* Source material *
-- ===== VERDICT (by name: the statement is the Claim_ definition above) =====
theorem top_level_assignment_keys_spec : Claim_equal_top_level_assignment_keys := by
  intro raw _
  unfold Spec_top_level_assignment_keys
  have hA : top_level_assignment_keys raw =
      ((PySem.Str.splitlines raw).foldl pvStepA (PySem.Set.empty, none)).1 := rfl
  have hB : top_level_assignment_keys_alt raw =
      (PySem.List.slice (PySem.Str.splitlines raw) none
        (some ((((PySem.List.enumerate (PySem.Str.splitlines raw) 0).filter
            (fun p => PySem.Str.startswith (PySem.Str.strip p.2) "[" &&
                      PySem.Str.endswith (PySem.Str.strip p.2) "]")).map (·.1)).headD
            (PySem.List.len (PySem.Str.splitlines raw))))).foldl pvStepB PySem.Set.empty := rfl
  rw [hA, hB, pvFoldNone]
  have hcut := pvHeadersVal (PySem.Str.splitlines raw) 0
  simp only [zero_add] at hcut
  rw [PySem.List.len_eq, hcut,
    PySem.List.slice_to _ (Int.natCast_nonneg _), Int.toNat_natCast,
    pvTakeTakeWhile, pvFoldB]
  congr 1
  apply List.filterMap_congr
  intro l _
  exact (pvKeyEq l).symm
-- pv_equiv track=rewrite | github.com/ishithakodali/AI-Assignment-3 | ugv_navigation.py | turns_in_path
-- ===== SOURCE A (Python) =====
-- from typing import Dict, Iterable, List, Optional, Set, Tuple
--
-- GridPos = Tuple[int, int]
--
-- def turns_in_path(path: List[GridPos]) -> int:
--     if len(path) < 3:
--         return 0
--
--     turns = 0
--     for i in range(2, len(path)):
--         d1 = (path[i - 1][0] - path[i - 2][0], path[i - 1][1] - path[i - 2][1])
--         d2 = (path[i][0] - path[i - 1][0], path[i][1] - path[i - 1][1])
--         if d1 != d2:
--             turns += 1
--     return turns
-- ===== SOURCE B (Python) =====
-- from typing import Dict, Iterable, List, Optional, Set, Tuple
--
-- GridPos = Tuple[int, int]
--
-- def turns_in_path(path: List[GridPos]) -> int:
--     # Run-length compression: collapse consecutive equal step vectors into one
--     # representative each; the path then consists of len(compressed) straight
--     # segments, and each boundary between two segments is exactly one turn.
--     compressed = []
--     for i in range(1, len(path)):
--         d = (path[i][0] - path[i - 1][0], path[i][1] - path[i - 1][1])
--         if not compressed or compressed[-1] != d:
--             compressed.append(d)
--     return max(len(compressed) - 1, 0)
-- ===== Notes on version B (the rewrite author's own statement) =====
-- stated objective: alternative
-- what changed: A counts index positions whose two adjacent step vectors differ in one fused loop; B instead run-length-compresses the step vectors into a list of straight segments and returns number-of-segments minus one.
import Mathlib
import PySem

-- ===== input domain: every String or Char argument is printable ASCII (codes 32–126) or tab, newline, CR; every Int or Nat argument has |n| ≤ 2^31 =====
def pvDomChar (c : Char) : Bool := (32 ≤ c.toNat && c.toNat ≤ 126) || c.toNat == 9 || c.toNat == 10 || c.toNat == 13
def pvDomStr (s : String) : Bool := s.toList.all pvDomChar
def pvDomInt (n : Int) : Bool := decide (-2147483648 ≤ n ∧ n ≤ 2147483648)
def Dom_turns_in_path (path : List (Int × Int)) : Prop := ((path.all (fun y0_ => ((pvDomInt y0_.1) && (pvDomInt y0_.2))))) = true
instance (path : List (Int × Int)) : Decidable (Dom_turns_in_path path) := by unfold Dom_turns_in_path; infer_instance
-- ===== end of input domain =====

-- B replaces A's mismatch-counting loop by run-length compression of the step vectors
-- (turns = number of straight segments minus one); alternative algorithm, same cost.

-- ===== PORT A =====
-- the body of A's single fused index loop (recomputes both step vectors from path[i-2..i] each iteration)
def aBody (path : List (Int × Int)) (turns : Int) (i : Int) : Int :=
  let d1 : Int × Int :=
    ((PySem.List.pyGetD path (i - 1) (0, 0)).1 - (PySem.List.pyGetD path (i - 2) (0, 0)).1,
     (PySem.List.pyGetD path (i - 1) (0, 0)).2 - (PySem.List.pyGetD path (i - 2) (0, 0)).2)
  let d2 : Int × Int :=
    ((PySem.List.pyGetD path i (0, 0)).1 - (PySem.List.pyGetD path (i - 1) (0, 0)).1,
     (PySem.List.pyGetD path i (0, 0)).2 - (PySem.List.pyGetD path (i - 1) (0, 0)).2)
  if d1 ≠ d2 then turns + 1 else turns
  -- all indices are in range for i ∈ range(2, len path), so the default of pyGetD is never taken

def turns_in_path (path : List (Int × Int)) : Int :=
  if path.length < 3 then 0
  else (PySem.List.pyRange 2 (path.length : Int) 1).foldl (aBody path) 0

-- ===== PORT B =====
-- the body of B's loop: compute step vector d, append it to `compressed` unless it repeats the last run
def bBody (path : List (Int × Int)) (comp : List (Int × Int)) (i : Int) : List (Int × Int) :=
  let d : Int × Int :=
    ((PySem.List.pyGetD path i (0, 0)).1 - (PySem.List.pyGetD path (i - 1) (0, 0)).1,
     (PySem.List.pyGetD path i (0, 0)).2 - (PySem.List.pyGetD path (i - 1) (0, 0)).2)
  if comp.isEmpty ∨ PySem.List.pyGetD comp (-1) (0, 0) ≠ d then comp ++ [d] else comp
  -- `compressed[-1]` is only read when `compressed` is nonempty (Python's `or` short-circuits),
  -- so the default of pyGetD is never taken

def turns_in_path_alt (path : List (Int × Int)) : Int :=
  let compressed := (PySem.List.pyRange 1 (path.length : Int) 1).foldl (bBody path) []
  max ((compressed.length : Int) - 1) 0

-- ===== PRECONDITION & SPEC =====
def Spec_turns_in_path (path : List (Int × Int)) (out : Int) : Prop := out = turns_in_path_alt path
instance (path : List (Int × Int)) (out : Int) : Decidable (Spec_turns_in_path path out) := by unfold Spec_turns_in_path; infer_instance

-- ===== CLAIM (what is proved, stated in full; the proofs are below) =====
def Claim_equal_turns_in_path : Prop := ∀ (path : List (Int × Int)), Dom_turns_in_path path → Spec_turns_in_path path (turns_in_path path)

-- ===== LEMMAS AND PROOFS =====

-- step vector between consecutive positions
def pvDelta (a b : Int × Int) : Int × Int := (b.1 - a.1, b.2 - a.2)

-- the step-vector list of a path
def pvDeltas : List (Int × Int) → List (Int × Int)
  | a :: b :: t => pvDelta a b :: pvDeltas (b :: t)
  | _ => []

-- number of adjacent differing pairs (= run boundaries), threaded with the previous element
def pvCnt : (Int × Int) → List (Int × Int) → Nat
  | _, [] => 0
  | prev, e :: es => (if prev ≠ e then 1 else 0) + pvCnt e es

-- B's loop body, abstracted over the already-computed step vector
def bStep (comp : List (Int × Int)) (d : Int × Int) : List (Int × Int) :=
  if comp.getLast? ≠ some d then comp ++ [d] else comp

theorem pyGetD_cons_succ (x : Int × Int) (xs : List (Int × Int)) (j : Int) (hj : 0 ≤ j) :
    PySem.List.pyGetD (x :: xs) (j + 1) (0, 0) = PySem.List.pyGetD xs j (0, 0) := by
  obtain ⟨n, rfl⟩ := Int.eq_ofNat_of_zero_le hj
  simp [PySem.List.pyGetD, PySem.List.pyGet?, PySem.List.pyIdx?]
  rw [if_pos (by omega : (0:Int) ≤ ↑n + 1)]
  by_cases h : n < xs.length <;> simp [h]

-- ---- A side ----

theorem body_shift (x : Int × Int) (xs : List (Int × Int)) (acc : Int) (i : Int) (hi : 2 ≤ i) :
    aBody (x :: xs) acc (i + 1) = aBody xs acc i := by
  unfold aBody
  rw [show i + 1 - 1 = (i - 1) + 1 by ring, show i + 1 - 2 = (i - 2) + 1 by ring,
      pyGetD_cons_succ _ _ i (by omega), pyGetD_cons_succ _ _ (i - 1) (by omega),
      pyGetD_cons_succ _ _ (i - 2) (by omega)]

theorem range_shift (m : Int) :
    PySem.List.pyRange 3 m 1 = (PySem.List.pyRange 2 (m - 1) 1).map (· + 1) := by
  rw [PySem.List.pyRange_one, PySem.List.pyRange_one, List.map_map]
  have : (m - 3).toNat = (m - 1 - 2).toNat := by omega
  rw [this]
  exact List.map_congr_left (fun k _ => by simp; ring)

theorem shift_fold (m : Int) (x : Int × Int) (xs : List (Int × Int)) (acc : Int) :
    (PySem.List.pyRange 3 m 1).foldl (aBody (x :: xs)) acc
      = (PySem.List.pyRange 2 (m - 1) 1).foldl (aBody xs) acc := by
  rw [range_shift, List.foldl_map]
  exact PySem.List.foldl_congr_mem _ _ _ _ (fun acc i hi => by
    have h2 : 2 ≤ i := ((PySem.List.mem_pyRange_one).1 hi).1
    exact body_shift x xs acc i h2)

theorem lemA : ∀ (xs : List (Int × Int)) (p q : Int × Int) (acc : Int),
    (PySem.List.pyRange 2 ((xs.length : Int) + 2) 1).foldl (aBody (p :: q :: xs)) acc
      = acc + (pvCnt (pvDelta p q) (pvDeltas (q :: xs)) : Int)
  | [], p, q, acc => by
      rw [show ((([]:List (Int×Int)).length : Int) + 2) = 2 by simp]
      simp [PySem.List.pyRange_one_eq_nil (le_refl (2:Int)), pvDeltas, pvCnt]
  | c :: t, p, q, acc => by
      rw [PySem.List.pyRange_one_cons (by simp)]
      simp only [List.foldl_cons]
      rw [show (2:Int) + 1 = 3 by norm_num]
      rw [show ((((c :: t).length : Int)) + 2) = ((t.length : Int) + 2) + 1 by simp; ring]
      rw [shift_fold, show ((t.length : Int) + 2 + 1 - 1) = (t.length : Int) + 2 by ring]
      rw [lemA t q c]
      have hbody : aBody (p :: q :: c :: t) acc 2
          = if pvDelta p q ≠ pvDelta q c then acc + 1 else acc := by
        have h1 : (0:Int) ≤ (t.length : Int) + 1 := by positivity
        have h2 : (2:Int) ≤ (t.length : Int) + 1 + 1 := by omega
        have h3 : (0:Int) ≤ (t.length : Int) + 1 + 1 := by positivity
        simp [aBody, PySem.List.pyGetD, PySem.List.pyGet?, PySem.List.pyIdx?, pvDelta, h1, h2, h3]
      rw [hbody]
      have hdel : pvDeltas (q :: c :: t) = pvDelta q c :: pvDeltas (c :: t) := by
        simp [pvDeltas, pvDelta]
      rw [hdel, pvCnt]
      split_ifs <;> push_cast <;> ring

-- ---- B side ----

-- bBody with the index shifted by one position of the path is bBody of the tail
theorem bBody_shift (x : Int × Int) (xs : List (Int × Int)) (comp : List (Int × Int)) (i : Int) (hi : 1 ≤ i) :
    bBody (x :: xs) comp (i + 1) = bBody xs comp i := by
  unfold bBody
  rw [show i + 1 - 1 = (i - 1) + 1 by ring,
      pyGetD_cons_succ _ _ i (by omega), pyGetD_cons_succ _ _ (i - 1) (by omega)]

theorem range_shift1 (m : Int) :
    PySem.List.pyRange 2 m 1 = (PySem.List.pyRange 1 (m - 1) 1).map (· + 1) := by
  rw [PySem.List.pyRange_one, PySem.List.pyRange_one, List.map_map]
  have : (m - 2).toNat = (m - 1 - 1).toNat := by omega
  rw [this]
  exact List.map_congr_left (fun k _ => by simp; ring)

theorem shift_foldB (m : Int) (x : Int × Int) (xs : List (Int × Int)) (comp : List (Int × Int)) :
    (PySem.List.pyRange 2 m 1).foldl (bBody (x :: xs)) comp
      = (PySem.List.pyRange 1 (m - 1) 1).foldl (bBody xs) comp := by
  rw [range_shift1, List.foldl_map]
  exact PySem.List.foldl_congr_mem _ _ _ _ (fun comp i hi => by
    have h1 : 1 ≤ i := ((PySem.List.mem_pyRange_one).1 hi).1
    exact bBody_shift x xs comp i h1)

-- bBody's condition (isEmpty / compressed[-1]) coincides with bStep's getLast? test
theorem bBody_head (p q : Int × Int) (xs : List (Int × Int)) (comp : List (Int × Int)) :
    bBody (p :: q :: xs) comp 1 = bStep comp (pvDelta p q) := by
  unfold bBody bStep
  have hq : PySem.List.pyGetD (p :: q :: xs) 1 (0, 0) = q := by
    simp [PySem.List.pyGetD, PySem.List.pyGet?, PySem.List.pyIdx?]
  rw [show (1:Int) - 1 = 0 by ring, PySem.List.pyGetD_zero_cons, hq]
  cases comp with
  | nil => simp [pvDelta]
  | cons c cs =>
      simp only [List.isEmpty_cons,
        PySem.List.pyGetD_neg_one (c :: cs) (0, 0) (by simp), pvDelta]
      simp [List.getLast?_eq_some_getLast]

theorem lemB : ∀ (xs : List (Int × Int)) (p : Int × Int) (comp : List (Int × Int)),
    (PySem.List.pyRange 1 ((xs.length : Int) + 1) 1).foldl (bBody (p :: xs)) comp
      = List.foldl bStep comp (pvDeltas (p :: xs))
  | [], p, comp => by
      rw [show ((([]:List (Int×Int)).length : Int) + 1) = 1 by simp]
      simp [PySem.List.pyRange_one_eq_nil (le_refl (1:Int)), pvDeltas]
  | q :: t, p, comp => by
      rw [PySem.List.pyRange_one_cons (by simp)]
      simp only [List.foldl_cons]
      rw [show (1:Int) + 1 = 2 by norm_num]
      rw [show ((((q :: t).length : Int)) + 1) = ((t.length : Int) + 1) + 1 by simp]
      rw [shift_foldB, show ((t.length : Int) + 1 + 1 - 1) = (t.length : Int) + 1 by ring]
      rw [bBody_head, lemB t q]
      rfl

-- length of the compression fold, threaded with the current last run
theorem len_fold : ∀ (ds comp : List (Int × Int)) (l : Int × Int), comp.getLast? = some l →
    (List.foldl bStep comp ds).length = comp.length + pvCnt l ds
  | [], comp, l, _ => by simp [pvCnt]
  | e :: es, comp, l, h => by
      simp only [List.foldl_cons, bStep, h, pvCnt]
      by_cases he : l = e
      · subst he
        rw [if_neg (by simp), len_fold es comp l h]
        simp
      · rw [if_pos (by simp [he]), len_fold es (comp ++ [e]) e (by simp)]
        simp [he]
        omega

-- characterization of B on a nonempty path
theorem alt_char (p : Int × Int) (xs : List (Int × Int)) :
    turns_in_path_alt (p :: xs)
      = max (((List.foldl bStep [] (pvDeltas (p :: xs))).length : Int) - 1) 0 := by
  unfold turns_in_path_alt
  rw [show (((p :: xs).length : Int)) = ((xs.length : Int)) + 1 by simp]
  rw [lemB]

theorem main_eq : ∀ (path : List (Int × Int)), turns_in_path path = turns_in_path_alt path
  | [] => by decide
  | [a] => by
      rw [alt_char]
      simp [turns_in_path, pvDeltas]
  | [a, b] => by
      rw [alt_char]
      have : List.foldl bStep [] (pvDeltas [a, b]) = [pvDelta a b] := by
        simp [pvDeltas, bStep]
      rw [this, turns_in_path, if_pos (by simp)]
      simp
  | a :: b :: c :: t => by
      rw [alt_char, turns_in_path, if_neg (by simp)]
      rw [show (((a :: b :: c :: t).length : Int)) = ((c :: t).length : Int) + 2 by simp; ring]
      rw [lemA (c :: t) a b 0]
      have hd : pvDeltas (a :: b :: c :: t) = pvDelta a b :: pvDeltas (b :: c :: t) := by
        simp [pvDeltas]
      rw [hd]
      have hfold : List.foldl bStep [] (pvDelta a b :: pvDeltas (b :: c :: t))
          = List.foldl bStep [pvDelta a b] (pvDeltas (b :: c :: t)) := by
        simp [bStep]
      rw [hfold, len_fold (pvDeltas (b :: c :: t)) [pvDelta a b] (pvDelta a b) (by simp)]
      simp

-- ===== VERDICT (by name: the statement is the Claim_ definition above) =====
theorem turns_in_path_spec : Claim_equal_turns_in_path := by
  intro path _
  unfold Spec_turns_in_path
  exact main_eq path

* Problem to work on *
Where the listing above reaches the line that contains "-- bBody with", start retyping, and finish with the line that contains "unfold bBody bStep"; reproduce those lines exactly and no others.

* Answer *
-- bBody with the index shifted by one position of the path is bBody of the tail
theorem bBody_shift (x : Int × Int) (xs : List (Int × Int)) (comp : List (Int × Int)) (i : Int) (hi : 1 ≤ i) :
    bBody (x :: xs) comp (i + 1) = bBody xs comp i := by
  unfold bBody
  rw [show i + 1 - 1 = (i - 1) + 1 by ring,
      pyGetD_cons_succ _ _ i (by omega), pyGetD_cons_succ _ _ (i - 1) (by omega)]

theorem range_shift1 (m : Int) :
    PySem.List.pyRange 2 m 1 = (PySem.List.pyRange 1 (m - 1) 1).map (· + 1) := by
  rw [PySem.List.pyRange_one, PySem.List.pyRange_one, List.map_map]
  have : (m - 2).toNat = (m - 1 - 1).toNat := by omega
  rw [this]
  exact List.map_congr_left (fun k _ => by simp; ring)

theorem shift_foldB (m : Int) (x : Int × Int) (xs : List (Int × Int)) (comp : List (Int × Int)) :
    (PySem.List.pyRange 2 m 1).foldl (bBody (x :: xs)) comp
      = (PySem.List.pyRange 1 (m - 1) 1).foldl (bBody xs) comp := by
  rw [range_shift1, List.foldl_map]
  exact PySem.List.foldl_congr_mem _ _ _ _ (fun comp i hi => by
    have h1 : 1 ≤ i := ((PySem.List.mem_pyRange_one).1 hi).1
    exact bBody_shift x xs comp i h1)

-- bBody's condition (isEmpty / compressed[-1]) coincides with bStep's getLast? test
theorem bBody_head (p q : Int × Int) (xs : List (Int × Int)) (comp : List (Int × Int)) :
    bBody (p :: q :: xs) comp 1 = bStep comp (pvDelta p q) := by
  unfold bBody bStep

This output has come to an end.